ONE INTERESTING RESULT of this is that people are losing the sense of British identity. The Scots and Welsh have their patriotic songs, their heroes and legends, all of which are celebrated in their history lessons. But they are rapidly forgetting that they are part of a larger national entity, with an imperial legacy and a shared culture across permeable borders. At football matches nobody now waves the Union Jack: the separate national flags are all that can be seen, and if any Englishman raises a flag outside his house it is the cross of St. George, the flag of England. Apart from this symbol, however, the English are allowed precious few reminders of their identity. Our heroes have been effectively excised from the curriculum or recycled as villains, like Clive of India, Wellington, Captain Cook—even Churchill, now painted as the leader responsible for the Second World War. Our legends and patriotic stories are given no airtime on the BBC, and the Arts Council, which distributes taxpayer money to cultural enterprises, and warmly encourages applications from ethnic minorities, refuses to fund an “English Music Festival,” on the grounds that such a jingoist enterprise would offend the multicultural orthodoxies of New Britain.
Americans should not view the forbidding of England with complacency. Although many Americans have Irish and Scottish ancestors, who came to this country as refugees from the English, the fact is that America was made in England. Its constitution was inspired by the reflections of Locke, Montesquieu, and Harrison on the constitution of England; it was made possible by the inheritance of English common law, and by the extraordinary way in which that law has granted freedom to the subject and protected this freedom from oppressive power. The underlying law of the United States is not Roman law, Scots law, or Napoleonic law: it is English law, which has been the guarantee of freedom in every place where it has taken root.
The common law of England is not imposed from above by sovereign powers that hope to control us, but is built from below by judges striving to resolve our conflicts. It is a bottom-up form of legal order, a legal order designed to protect the subject from his oppressors. It is this law that is responsible for the freedom of England, and which was brought to America by the early colonists, there to take root in the fertile soil of a pioneering community. But we should not believe that the common law is a permanent possession. Indeed, it has been the most important casualty of the EU’s relentless dictatorship, which has been concerned at every step to create centralized legislation and courts empowered to enforce it.

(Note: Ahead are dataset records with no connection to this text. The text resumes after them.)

-- pv_equiv track=rewrite | github.com/bobthebuilderdev007-sketch/B2B_STT | evaluation.py | _best_text_field
-- ===== SOURCE A (Python) =====
-- from typing import Dict, List, Optional, Tuple
--
-- def _best_text_field(d: Dict, field_priority: Optional[List[str]] = None) -> Optional[str]:
--     defaults = ["text", "ref", "transcript", "sentence", "content", "value", "utterance"]
--     fields = (field_priority or []) + defaults
--     lower = {k.lower(): k for k in d.keys()}
--     for want in fields:
--         if want is None:
--             continue
--         k = lower.get(want.lower())
--         if k and isinstance(d.get(k), str):
--             val = d[k].strip()
--             if val:
--                 return val
--     if "Text" in d and isinstance(d["Text"], str) and d["Text"].strip():
--         return d["Text"].strip()
--     return None
-- ===== SOURCE B (Python) =====
-- from typing import Dict, List, Optional
--
-- def _best_text_field(d: Dict, field_priority: Optional[List[str]] = None) -> Optional[str]:
--     defaults = ["text", "ref", "transcript", "sentence", "content", "value", "utterance"]
--     fields = (field_priority or []) + defaults
--     rank = {}
--     for i, f in enumerate(fields):
--         if f is not None:
--             rank.setdefault(f.lower(), i)
--     best = None  # (rank, stripped value) with the lowest rank seen
--     for k, v in d.items():
--         if isinstance(v, str):
--             val = v.strip()
--             if val:
--                 r = rank.get(k.lower())
--                 if r is not None and (best is None or r < best[0]):
--                     best = (r, val)
--     if best is not None:
--         return best[1]
--     t = d.get("Text")
--     if isinstance(t, str) and t.strip():
--         return t.strip()
--     return None
-- ===== Notes on version B (the rewrite author's own statement) =====
-- stated objective: alternative
-- what changed: Inverts the traversal: instead of looping over priority fields and looking each up in a lowercase key-index of the dict, B builds a field-name-to-priority rank map once and makes a single argmin pass over the dict items, keeping the non-empty stripped value with the lowest rank; Pre_ excludes priority lists containing the empty string and dicts with two distinct keys equal up to lowercasing, where A's truthy-key guard and last-wins index overwrite choose accidentally.
-- outside the precondition, e.g. on _best_text_field({'': 'hi'}, ['']): A returns None, B returns 'hi'; on _best_text_field({'TEXT': 'hi', 'text': ''}, None): A returns None, B returns 'hi'
import Mathlib
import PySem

At every point, now, our judges find themselves hampered by regulations, by vast tomes of dictatorial edicts, and by a European court of “justice,” staffed by judges raised on the Code Napoléon, whose duty is to enforce the top-down decisions of the Eurocrats, rather than the rights of the individual subject. Once England has been abolished, the hostility of the EU elites will target America as the most important surviving example of a legal order devoted to individual freedom rather than state control. The anti-Americanism that we witness today among the European elites will be nothing beside the anti-Americanism that we are sure to witness then. The pity is that England will no longer be around to sympathize.
Roger Scruton, the writer and philosopher, is most recently the author of Culture Counts: Faith and Feeling in a World Besieged (Encounter Books).